Prompt: For the records below, print the lines from the line with "Int), l.foldl (fun" through the line with "simp [pvDot]; ring" exactly as written; include both end lines and exclude the rest.

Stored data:
==========

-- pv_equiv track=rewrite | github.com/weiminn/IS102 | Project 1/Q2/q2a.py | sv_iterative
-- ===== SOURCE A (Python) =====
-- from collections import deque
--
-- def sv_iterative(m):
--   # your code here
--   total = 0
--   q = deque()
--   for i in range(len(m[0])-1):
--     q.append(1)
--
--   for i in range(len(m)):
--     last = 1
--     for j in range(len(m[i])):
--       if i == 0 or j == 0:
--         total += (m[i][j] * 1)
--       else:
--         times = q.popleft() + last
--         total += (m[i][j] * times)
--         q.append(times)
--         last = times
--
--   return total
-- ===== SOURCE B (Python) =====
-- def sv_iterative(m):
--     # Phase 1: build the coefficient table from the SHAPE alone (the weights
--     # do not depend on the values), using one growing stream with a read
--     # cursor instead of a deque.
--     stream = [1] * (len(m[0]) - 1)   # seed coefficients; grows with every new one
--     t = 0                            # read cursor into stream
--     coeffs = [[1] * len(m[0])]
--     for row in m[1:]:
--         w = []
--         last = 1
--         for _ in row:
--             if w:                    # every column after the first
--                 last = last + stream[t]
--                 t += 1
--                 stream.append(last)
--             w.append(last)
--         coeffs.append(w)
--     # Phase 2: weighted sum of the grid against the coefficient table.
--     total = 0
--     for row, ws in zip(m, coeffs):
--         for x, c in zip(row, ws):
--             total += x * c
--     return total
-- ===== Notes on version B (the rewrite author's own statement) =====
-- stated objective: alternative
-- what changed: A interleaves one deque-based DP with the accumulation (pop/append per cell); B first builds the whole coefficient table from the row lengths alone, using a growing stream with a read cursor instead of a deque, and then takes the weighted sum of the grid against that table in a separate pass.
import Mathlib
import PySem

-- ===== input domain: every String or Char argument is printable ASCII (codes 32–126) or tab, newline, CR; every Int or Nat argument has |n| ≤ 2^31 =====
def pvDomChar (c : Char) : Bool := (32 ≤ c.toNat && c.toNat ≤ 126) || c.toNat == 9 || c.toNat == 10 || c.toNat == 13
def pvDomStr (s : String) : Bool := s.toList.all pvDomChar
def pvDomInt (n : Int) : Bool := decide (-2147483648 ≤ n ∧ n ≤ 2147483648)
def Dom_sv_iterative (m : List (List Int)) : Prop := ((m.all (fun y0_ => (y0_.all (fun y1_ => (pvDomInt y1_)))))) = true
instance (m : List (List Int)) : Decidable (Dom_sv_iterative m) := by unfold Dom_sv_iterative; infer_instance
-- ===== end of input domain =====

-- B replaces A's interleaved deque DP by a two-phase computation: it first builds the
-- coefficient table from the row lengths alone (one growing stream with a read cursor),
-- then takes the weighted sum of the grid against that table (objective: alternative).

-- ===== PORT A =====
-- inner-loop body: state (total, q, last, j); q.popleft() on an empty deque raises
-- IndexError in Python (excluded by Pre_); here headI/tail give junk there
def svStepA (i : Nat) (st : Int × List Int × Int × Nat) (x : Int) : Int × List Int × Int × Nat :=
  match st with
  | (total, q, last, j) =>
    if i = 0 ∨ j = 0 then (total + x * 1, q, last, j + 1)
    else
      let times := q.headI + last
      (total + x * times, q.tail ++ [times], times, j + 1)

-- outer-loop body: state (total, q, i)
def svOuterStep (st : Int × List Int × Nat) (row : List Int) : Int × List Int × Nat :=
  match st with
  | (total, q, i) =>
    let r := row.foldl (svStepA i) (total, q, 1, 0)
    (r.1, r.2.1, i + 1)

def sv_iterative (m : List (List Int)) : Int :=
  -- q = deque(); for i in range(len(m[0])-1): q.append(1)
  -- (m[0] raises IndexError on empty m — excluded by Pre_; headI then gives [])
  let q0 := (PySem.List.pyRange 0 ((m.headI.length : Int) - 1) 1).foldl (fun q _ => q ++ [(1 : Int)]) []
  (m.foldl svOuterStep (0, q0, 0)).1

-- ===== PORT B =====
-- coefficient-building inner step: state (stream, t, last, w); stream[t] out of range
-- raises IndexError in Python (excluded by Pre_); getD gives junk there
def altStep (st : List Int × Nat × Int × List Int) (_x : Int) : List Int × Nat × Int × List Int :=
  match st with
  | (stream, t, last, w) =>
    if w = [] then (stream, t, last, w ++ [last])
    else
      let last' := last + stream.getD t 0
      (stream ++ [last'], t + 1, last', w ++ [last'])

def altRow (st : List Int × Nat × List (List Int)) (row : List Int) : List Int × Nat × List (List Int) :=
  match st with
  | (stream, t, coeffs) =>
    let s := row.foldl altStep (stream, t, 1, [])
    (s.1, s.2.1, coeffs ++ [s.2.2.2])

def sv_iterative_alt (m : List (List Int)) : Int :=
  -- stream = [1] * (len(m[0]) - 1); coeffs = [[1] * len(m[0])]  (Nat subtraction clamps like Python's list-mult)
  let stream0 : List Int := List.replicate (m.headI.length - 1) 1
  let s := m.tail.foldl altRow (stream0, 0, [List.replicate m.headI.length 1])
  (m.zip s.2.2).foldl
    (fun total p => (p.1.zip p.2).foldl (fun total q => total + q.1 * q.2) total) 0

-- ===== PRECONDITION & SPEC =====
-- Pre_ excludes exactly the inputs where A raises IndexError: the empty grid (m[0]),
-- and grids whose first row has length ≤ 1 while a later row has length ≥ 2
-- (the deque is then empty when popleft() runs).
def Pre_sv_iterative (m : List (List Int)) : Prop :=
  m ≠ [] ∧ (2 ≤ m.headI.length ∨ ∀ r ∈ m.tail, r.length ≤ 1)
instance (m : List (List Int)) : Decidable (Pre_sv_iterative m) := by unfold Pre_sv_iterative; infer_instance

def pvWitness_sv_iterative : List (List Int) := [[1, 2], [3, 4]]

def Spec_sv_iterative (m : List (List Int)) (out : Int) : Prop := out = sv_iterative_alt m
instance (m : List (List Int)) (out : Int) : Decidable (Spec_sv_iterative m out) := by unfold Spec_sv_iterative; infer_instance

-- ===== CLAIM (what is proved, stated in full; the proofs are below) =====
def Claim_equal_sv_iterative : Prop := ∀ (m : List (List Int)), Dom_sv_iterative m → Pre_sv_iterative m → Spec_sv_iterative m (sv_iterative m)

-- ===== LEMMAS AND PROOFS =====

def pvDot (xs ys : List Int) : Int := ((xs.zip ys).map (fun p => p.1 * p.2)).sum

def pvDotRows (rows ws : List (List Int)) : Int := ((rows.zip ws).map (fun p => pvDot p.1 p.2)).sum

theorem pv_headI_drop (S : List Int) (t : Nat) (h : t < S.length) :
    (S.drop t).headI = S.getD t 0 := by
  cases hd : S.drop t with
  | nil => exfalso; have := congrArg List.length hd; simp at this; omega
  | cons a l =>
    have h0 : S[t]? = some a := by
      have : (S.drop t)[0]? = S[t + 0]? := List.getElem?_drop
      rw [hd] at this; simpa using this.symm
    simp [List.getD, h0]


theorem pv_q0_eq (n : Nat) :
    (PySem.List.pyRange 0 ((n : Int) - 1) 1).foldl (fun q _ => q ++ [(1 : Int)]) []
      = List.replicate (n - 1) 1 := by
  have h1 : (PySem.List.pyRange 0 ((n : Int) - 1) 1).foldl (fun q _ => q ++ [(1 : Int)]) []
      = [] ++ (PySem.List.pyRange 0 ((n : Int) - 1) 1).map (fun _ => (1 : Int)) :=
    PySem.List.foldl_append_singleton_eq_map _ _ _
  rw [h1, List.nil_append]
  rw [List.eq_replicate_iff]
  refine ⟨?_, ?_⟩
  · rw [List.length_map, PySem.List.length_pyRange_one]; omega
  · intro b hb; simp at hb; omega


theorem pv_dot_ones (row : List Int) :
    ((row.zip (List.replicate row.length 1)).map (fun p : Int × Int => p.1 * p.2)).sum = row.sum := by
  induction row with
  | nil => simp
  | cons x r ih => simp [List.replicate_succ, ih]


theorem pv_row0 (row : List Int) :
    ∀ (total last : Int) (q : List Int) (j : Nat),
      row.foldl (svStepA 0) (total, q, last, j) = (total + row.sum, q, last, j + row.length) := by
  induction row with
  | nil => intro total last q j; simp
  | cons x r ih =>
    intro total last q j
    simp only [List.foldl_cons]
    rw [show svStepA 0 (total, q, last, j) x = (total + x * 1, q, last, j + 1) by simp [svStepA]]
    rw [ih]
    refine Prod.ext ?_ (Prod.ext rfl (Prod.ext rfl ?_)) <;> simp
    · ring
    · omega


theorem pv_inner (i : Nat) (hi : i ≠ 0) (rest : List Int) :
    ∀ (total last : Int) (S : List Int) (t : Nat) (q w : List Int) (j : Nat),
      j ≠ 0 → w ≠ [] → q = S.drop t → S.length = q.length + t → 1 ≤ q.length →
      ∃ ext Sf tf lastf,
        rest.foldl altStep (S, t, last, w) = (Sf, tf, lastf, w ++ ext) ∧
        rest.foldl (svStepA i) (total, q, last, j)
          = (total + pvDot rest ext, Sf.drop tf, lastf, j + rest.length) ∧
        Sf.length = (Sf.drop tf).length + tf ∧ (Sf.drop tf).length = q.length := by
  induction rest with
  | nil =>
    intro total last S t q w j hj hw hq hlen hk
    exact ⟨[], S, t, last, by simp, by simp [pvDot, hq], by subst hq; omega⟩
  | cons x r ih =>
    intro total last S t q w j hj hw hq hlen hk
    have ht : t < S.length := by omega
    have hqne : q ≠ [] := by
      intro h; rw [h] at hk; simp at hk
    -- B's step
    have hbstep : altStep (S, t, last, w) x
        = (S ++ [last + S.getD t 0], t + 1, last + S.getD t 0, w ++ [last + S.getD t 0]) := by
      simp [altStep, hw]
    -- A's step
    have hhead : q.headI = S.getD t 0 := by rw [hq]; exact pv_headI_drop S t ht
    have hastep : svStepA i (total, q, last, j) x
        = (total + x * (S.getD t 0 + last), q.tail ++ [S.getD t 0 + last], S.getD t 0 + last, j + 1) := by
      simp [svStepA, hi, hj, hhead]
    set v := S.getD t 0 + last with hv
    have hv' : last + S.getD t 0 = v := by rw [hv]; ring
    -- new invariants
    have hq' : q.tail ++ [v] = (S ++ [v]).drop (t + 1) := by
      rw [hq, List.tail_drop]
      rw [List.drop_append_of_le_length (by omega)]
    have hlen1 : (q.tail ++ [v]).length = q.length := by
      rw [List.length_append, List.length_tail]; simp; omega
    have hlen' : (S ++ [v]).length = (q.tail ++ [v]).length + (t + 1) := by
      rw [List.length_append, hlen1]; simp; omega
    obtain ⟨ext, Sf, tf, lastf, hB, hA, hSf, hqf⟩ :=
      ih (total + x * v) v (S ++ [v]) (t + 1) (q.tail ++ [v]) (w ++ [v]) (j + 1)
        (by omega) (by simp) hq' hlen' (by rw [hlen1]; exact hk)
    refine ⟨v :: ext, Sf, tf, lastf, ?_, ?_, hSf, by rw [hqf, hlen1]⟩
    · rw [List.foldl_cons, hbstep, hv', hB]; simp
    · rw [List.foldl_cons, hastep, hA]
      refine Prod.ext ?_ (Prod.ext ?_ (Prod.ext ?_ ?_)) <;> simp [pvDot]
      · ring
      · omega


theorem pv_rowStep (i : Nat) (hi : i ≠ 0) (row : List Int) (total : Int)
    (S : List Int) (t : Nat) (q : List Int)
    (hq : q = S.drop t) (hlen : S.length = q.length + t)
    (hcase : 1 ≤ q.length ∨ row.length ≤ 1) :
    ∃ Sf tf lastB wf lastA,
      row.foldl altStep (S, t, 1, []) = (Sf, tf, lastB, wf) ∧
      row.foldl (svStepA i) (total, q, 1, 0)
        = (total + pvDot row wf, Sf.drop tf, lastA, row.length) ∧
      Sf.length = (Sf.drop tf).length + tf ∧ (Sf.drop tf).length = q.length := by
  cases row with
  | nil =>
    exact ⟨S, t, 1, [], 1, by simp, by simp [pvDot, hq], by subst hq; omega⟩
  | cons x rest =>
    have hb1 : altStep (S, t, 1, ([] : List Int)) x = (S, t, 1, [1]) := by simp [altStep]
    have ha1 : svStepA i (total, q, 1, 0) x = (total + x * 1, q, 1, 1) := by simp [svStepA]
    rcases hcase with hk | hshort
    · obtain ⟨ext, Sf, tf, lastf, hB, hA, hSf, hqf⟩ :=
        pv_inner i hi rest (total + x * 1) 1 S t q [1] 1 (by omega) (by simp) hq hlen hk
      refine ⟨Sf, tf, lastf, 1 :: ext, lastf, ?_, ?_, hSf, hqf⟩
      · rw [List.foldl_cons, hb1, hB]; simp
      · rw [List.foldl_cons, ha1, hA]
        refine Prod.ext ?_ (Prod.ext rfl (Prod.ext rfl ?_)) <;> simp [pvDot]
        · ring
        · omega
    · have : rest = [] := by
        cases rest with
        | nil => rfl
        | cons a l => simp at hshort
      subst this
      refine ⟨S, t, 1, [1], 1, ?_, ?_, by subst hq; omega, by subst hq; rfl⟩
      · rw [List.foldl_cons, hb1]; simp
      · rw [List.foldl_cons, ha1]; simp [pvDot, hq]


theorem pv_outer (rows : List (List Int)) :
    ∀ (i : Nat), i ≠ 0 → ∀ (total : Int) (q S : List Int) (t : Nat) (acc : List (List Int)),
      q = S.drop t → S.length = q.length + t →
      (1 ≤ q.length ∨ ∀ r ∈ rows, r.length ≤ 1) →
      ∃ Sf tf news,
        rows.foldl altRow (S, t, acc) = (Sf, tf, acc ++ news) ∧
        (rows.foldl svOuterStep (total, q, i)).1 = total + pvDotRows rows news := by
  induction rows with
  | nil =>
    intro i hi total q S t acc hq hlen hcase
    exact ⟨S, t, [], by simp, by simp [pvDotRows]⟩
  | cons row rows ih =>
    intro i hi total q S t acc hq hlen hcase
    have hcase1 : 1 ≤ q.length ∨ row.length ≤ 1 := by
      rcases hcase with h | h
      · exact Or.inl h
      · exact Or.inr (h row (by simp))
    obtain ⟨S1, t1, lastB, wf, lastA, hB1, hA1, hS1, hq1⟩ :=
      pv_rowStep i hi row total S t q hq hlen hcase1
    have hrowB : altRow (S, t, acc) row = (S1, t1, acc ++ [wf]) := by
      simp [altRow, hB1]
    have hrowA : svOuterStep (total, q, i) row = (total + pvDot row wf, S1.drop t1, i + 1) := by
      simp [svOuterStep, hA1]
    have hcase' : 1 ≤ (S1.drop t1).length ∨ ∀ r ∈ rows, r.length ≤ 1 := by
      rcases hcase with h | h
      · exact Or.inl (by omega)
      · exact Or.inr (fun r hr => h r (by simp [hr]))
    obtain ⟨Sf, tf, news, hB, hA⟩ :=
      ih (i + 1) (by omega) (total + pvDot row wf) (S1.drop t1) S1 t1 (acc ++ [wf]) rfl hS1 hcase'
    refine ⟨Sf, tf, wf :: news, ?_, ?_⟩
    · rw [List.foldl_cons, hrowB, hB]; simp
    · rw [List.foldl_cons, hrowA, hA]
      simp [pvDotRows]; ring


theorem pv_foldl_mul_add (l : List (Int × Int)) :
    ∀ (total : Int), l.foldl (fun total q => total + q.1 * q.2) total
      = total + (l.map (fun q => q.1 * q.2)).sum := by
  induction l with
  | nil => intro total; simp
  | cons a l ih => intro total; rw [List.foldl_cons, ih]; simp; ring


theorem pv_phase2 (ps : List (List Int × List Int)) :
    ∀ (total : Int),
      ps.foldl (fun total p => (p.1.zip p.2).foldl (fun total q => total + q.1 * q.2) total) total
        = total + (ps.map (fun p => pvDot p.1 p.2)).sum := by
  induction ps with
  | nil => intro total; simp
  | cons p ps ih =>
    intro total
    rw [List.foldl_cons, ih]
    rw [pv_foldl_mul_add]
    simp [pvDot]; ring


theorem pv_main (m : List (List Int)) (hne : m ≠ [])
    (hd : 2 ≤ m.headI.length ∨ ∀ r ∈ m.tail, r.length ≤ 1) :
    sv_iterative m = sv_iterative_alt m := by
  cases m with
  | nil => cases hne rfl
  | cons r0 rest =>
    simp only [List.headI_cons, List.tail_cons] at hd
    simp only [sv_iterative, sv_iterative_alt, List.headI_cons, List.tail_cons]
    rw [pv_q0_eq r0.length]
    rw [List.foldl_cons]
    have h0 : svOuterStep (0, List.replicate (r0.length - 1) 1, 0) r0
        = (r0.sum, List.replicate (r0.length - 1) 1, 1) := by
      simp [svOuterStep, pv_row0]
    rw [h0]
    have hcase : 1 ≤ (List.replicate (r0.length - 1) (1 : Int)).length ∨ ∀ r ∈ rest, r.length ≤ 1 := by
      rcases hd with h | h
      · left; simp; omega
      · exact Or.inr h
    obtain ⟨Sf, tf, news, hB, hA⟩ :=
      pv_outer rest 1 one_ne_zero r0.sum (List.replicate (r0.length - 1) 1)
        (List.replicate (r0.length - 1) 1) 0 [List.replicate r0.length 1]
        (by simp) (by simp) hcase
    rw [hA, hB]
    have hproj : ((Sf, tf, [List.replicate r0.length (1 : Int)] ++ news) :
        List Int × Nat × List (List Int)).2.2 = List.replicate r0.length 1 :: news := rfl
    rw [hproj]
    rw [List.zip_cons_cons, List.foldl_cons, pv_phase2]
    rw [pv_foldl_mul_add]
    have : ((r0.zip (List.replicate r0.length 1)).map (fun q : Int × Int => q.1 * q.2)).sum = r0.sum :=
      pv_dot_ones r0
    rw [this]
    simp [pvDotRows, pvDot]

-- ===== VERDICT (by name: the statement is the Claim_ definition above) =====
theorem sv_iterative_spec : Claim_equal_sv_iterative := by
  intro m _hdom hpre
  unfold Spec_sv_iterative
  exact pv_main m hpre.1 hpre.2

==========

Written response:
    ∀ (total : Int), l.foldl (fun total q => total + q.1 * q.2) total
      = total + (l.map (fun q => q.1 * q.2)).sum := by
  induction l with
  | nil => intro total; simp
  | cons a l ih => intro total; rw [List.foldl_cons, ih]; simp; ring


theorem pv_phase2 (ps : List (List Int × List Int)) :
    ∀ (total : Int),
      ps.foldl (fun total p => (p.1.zip p.2).foldl (fun total q => total + q.1 * q.2) total) total
        = total + (ps.map (fun p => pvDot p.1 p.2)).sum := by
  induction ps with
  | nil => intro total; simp
  | cons p ps ih =>
    intro total
    rw [List.foldl_cons, ih]
    rw [pv_foldl_mul_add]
    simp [pvDot]; ring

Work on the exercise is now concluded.